Any additional sharks would – in my opinion – be overstocking the pond as I think that the bio-load would be too much for this set up. That stock tank is approximately 5 feet by 6 feet by 2 feet high.

The Tarter Round Plastic Stock Tank

Another option is the Tarter Round Plastic Stock Tank which is 8 feet in diameter and 2 feet high. When filled to the top, this stock has a maximum capacity of 625 gallons. So you will likely only have 500 gallons or so when filled appropriately for sharks. With the added reverse sump that puts you at ~600 gallons. So I would say that you could house no more than 6 or 7 full grown sharks that are a maximum of 4.5 feet (no more than 2 sharks this size) and the rest could be 3 feet or less.

In this blog post: Aquarium Mini Sharks I go over the suitable aquarium shark species that have a maximum length of 3 feet or less. For ponds, you can keep any of the following species in these 2 set ups that we just went over:

Aquarium Pond Shark Species

The Grey Bamboo Shark

They start off looking like this:

Baby Grey Bamboo Shark – Image Source: Erica Fischer/

and they end up looking like this:

Grey Bamboo Shark – Image Source: Erica Fischer/

The maximum length of this species is a little over 3 feet. They are very wide and stocky.

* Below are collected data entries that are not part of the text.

-- pv_equiv track=rewrite | github.com/omriz/coding_questions | 427.py | _valid_loop
-- ===== SOURCE A (Python) =====
-- import typing
--
-- def _valid_loop(loop: typing.List[int], elevations: typing.Dict[int, int]) -> bool:
--     if len(loop) <= 1:
--         return False
--     going_up = True
--     for i in range(1, len(loop)):
--         if elevations[loop[i]] > elevations[loop[i - 1]]:
--             if not going_up:
--                 return False
--         elif elevations[loop[i]] < elevations[loop[i - 1]]:
--             if going_up:
--                 going_up = False
--     return True
-- ===== SOURCE B (Python) =====
-- import typing
--
-- def _valid_loop(loop: typing.List[int], elevations: typing.Dict[int, int]) -> bool:
--     n = len(loop)
--     if n <= 1:
--         return False
--     i = 1
--     while i < n and elevations[loop[i]] >= elevations[loop[i - 1]]:
--         i += 1
--     while i < n and elevations[loop[i]] <= elevations[loop[i - 1]]:
--         i += 1
--     return i == n
-- ===== Notes on version B (the rewrite author's own statement) =====
-- stated objective: simpler
-- what changed: Replaces the boolean-flag state machine with a two-phase index walk: advance while non-decreasing, then while non-increasing, and succeed iff the end of the loop is reached.
-- outside the precondition, e.g. on _valid_loop([1, 2, 1, 2, 9], {1: 0, 2: 1}): A returns False, B returns False
import Mathlib
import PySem

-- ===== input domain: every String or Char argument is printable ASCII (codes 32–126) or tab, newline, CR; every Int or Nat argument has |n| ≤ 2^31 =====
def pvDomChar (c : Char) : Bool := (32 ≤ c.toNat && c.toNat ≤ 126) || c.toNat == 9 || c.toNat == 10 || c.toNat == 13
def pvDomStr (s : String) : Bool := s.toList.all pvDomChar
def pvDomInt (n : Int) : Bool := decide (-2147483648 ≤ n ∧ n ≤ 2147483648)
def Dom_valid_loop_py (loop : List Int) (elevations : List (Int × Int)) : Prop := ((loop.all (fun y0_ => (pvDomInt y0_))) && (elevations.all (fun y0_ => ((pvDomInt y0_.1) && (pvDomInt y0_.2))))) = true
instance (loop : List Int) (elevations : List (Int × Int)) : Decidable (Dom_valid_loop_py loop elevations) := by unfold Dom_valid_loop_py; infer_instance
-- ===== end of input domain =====

-- B replaces A's boolean-flag state machine by a two-phase index walk (climb while non-decreasing, then run down while non-increasing) — simpler decomposition, same cost.

-- ===== PORT A =====
-- elevations[loop[i]] : dict lookup (first match) after list index; shared by both ports verbatim
def pvElev (elevations : List (Int × Int)) (loop : List Int) (i : Nat) : Int :=
  ((elevations.find? (fun p => p.1 == (PySem.List.pyGet? loop (i : Int)).getD 0)).map Prod.snd).getD 0

def pvGoA (elevations : List (Int × Int)) (loop : List Int) (going_up : Bool) : List Nat → Bool
  | [] => true
  | i :: rest =>
    if pvElev elevations loop i > pvElev elevations loop (i - 1) then
      if !going_up then false else pvGoA elevations loop going_up rest
    else if pvElev elevations loop i < pvElev elevations loop (i - 1) then
      pvGoA elevations loop false rest
    else
      pvGoA elevations loop going_up rest

def valid_loop_py (loop : List Int) (elevations : List (Int × Int)) : Bool :=
  if loop.length ≤ 1 then false
  else pvGoA elevations loop true (List.range' 1 (loop.length - 1))

-- ===== PORT B =====
-- while i < n and elevations[loop[i]] >= elevations[loop[i-1]]: i += 1   (fuel = n - i)
def pvClimb (elevations : List (Int × Int)) (loop : List Int) : Nat → Nat → Nat
  | i, 0 => i
  | i, fuel + 1 =>
    if pvElev elevations loop i ≥ pvElev elevations loop (i - 1) then
      pvClimb elevations loop (i + 1) fuel
    else i

-- while i < n and elevations[loop[i]] <= elevations[loop[i-1]]: i += 1   (fuel = n - i)
def pvDescend (elevations : List (Int × Int)) (loop : List Int) : Nat → Nat → Nat
  | i, 0 => i
  | i, fuel + 1 =>
    if pvElev elevations loop i ≤ pvElev elevations loop (i - 1) then
      pvDescend elevations loop (i + 1) fuel
    else i

def valid_loop_py_alt (loop : List Int) (elevations : List (Int × Int)) : Bool :=
  let n := loop.length
  if n ≤ 1 then false
  else
    let i := pvClimb elevations loop 1 (n - 1)
    decide (pvDescend elevations loop i (n - i) = n)

-- ===== PRECONDITION & SPEC =====
-- Pre_ excludes inputs where some loop element is missing from elevations (Python KeyError); it is
-- slightly narrower than A's raise set: when an early `return False` fires before the missing key is
-- reached, A (and B) still return False, but such inputs are excluded here.
def Pre_valid_loop_py (loop : List Int) (elevations : List (Int × Int)) : Prop :=
  loop.length ≤ 1 ∨ ∀ x ∈ loop, (elevations.find? (fun p => p.1 == x)).isSome

instance (loop : List Int) (elevations : List (Int × Int)) : Decidable (Pre_valid_loop_py loop elevations) := by
  unfold Pre_valid_loop_py; infer_instance

def pvWitness_valid_loop_py : List Int × (List (Int × Int)) := ([0, 1, 0], [(0, 0), (1, 5)])

def Spec_valid_loop_py (loop : List Int) (elevations : List (Int × Int)) (out : Bool) : Prop := out = valid_loop_py_alt loop elevations
instance (loop : List Int) (elevations : List (Int × Int)) (out : Bool) : Decidable (Spec_valid_loop_py loop elevations out) := by unfold Spec_valid_loop_py; infer_instance

-- ===== CLAIM (what is proved, stated in full; the proofs are below) =====
def Claim_equal_valid_loop_py : Prop := ∀ (loop : List Int) (elevations : List (Int × Int)), Dom_valid_loop_py loop elevations → Pre_valid_loop_py loop elevations → Spec_valid_loop_py loop elevations (valid_loop_py loop elevations)

-- ===== LEMMAS AND PROOFS =====

theorem pvGoA_false_eq (elevations : List (Int × Int)) (loop : List Int) (n : Nat) :
    ∀ (k j : Nat), j + k = n →
      pvGoA elevations loop false (List.range' j k) = decide (pvDescend elevations loop j k = n) := by
  intro k
  induction k with
  | zero =>
    intro j hj
    simp [pvGoA, pvDescend]; omega
  | succ k ih =>
    intro j hj
    by_cases h1 : pvElev elevations loop j > pvElev elevations loop (j - 1)
    · have hL : pvGoA elevations loop false (List.range' j (k + 1)) = false := by
        rw [List.range'_succ]; simp [pvGoA, if_pos h1]
      have hR : pvDescend elevations loop j (k + 1) = j := by
        simp only [pvDescend]
        rw [if_neg (show ¬ pvElev elevations loop j ≤ pvElev elevations loop (j - 1) by omega)]
      rw [hL, hR]; simp; omega
    · have hL : pvGoA elevations loop false (List.range' j (k + 1)) =
          pvGoA elevations loop false (List.range' (j + 1) k) := by
        rw [List.range'_succ]; simp only [pvGoA]
        rw [if_neg h1]; split <;> rfl
      have hR : pvDescend elevations loop j (k + 1) = pvDescend elevations loop (j + 1) k := by
        simp only [pvDescend]
        rw [if_pos (show pvElev elevations loop j ≤ pvElev elevations loop (j - 1) by omega)]
      rw [hL]; simp only [hR]
      exact ih (j + 1) (by omega)

theorem pvGoA_true_eq (elevations : List (Int × Int)) (loop : List Int) (n : Nat) :
    ∀ (k j : Nat), j + k = n →
      pvGoA elevations loop true (List.range' j k) =
        decide (pvDescend elevations loop (pvClimb elevations loop j k)
                  (n - pvClimb elevations loop j k) = n) := by
  intro k
  induction k with
  | zero =>
    intro j hj
    have hjn : j = n := by omega
    subst hjn
    simp [pvGoA, pvClimb, pvDescend]
  | succ k ih =>
    intro j hj
    by_cases h1 : pvElev elevations loop j > pvElev elevations loop (j - 1)
    · have hL : pvGoA elevations loop true (List.range' j (k + 1)) =
          pvGoA elevations loop true (List.range' (j + 1) k) := by
        rw [List.range'_succ]; simp [pvGoA, if_pos h1]
      have hC : pvClimb elevations loop j (k + 1) = pvClimb elevations loop (j + 1) k := by
        simp only [pvClimb]
        rw [if_pos (show pvElev elevations loop j ≥ pvElev elevations loop (j - 1) by omega)]
      rw [hL]; simp only [hC]
      exact ih (j + 1) (by omega)
    · by_cases h2 : pvElev elevations loop j < pvElev elevations loop (j - 1)
      · have hL : pvGoA elevations loop true (List.range' j (k + 1)) =
            pvGoA elevations loop false (List.range' (j + 1) k) := by
          rw [List.range'_succ]; simp only [pvGoA]
          rw [if_neg h1, if_pos h2]
        have hC : pvClimb elevations loop j (k + 1) = j := by
          simp only [pvClimb]
          rw [if_neg (show ¬ pvElev elevations loop j ≥ pvElev elevations loop (j - 1) by omega)]
        have hnj : n - j = k + 1 := by omega
        have hD : pvDescend elevations loop j (k + 1) = pvDescend elevations loop (j + 1) k := by
          simp only [pvDescend]
          rw [if_pos (show pvElev elevations loop j ≤ pvElev elevations loop (j - 1) by omega)]
        rw [hL]; simp only [hC, hnj, hD]
        exact pvGoA_false_eq elevations loop n k (j + 1) (by omega)
      · have hL : pvGoA elevations loop true (List.range' j (k + 1)) =
            pvGoA elevations loop true (List.range' (j + 1) k) := by
          rw [List.range'_succ]; simp only [pvGoA]
          rw [if_neg h1, if_neg h2]
        have hC : pvClimb elevations loop j (k + 1) = pvClimb elevations loop (j + 1) k := by
          simp only [pvClimb]
          rw [if_pos (show pvElev elevations loop j ≥ pvElev elevations loop (j - 1) by omega)]
        rw [hL]; simp only [hC]
        exact ih (j + 1) (by omega)

-- ===== VERDICT (by name: the statement is the Claim_ definition above) =====
theorem valid_loop_py_spec : Claim_equal_valid_loop_py := by
  intro loop elevations _ _
  unfold Spec_valid_loop_py valid_loop_py valid_loop_py_alt
  by_cases h : loop.length ≤ 1
  · simp [h]
  · rw [if_neg h, if_neg h]
    exact pvGoA_true_eq elevations loop loop.length (loop.length - 1) 1 (by omega)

EFish and Fatty the Grey Bamboo Shark – Image Source: Matt Heyde

They are semi aggressive towards their same species, especially species of the same sex. From my experience they get along just fine with other species.

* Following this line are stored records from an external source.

-- pv_equiv track=rewrite | github.com/pratiksha-pai/leethub | 0490-the-maze/0490-the-maze.py | hasPath
-- ===== SOURCE A (Python) =====
-- from typing import List
--
-- def hasPath(maze: List[List[int]], src: List[int], dest: List[int]) -> bool:
--
--     seen = set()
--     dirs = [[-1, 0], [1, 0], [0, -1], [0, 1]]
--
--     def dfs(node):
--         if node == dest:
--             return True
--
--         if tuple(node) in seen:
--             return False
--
--
--         seen.add(tuple(node))
--
--         for dx, dy in dirs:
--             x, y = node
--             while 0 <= x+dx < len(maze) and 0 <= y+dy < len(maze[0]) and maze[x+dx][y+dy] == 0:
--                 x += dx
--                 y += dy
--             if dfs([x, y]):
--                 return True
--         return False
--
--     return dfs(src)
-- ===== SOURCE B (Python) =====
-- from typing import List
--
-- def hasPath(maze: List[List[int]], src: List[int], dest: List[int]) -> bool:
--     # Iterative depth-first search with an explicit stack of frames
--     # (no recursion, so no RecursionError on large mazes).
--     if src == dest:
--         return True
--     x0, y0 = src
--     dirs = [(-1, 0), (1, 0), (0, -1), (0, 1)]
--     seen = set()
--     stack = [[(x0, y0)]]          # each frame: cells still to try at that level
--     while stack:
--         frame = stack[-1]
--         if not frame:
--             stack.pop()
--             continue
--         x, y = frame.pop(0)
--         if [x, y] == dest:
--             return True
--         if (x, y) in seen:
--             continue
--         seen.add((x, y))
--         succs = []
--         for dx, dy in dirs:
--             nx, ny = x, y
--             while 0 <= nx + dx < len(maze) and 0 <= ny + dy < len(maze[0]) and maze[nx + dx][ny + dy] == 0:
--                 nx += dx
--                 ny += dy
--             succs.append((nx, ny))
--         stack.append(succs)
--     return False
-- ===== Notes on version B (the rewrite author's own statement) =====
-- stated objective: alternative
-- what changed: A's recursive DFS (implicit call stack, recursion into each rolled-to stop) is replaced by an iterative search loop over an explicit stack of frames, so B performs no recursion at all (no RecursionError on large mazes) while visiting the same stopping cells.
-- outside the precondition, e.g. on hasPath([[1, 1], [1]], [0, 0], [1, 1]): A returns False, B returns False
import Mathlib
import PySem

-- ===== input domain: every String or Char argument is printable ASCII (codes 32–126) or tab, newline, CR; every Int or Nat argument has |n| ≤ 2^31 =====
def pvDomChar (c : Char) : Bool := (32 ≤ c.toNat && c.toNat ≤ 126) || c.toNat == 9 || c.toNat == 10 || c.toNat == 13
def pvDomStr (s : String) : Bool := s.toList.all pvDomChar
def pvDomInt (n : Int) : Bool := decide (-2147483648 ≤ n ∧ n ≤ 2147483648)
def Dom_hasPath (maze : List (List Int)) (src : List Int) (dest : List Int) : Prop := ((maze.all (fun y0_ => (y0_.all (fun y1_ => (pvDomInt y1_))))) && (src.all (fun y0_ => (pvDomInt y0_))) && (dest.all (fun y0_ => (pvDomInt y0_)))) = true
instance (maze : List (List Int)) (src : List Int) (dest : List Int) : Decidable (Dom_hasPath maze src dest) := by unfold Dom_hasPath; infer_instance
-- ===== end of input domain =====

-- B re-implements A's recursive DFS as an iterative explicit-stack search loop (no recursion);
-- return value only, same results on all admitted inputs.

-- ===== PORT A =====
-- shared with PORT B: both Pythons contain the IDENTICAL inner `while` rolling loop;
-- the fuel (maze.length + row length + 2) strictly exceeds the number of steps the
-- Python loop can make, so the fueled version is exact.
def pvRoll (maze : List (List Int)) (dx dy : Int) : Nat → Int → Int → Int × Int
  | 0, x, y => (x, y)
  | f+1, x, y =>
    if 0 ≤ x + dx ∧ x + dx < (maze.length : Int) ∧ 0 ≤ y + dy ∧ y + dy < ((maze.headI).length : Int)
        ∧ (maze.getD (x + dx).toNat []).getD (y + dy).toNat 1 = 0 then
      pvRoll maze dx dy f (x + dx) (y + dy)
    else (x, y)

More information on this species:

The Brown Banded Bamboo Shark

They start off looking like this:

Baby Brown Banded Bamboo Shark – Image Source: Erica Fischer/

And end up looking like this as adults:

Adult Brown Banded Bamboo Shark – Image Source: Matt Heyde

This species is known to be aggressive at times. Have kept 2 of the same sex and they did just fine together as well as with other species. You just need to be really careful since they get pretty big. So if they end up being aggressive, it will be a problem. As long as you target feed them and develop trust – by mutual respect – they should be fine. Their maximum size is about 4 and a half feet for the females and about 4 feet for the males.

Pictured left, a juvenile Brown Banded Bamboo Shark. Pictured right, an adult brown banded bamboo shark – Image Source: Erica Fischer/

More information on this species:

Epaulette Shark

This shark has a small body with a very long tail. They are probably about 2/3 a tail 🙂

Epaulette Shark – Image Source: Erica Fischer/

Their body is about half the thickness of a Grey Bamboo Shark and their maximum length is just under 3 feet. They are fairly docile in general and seem to get along great with other species from what I have seen, especially Mexican Horn Sharks for some reason.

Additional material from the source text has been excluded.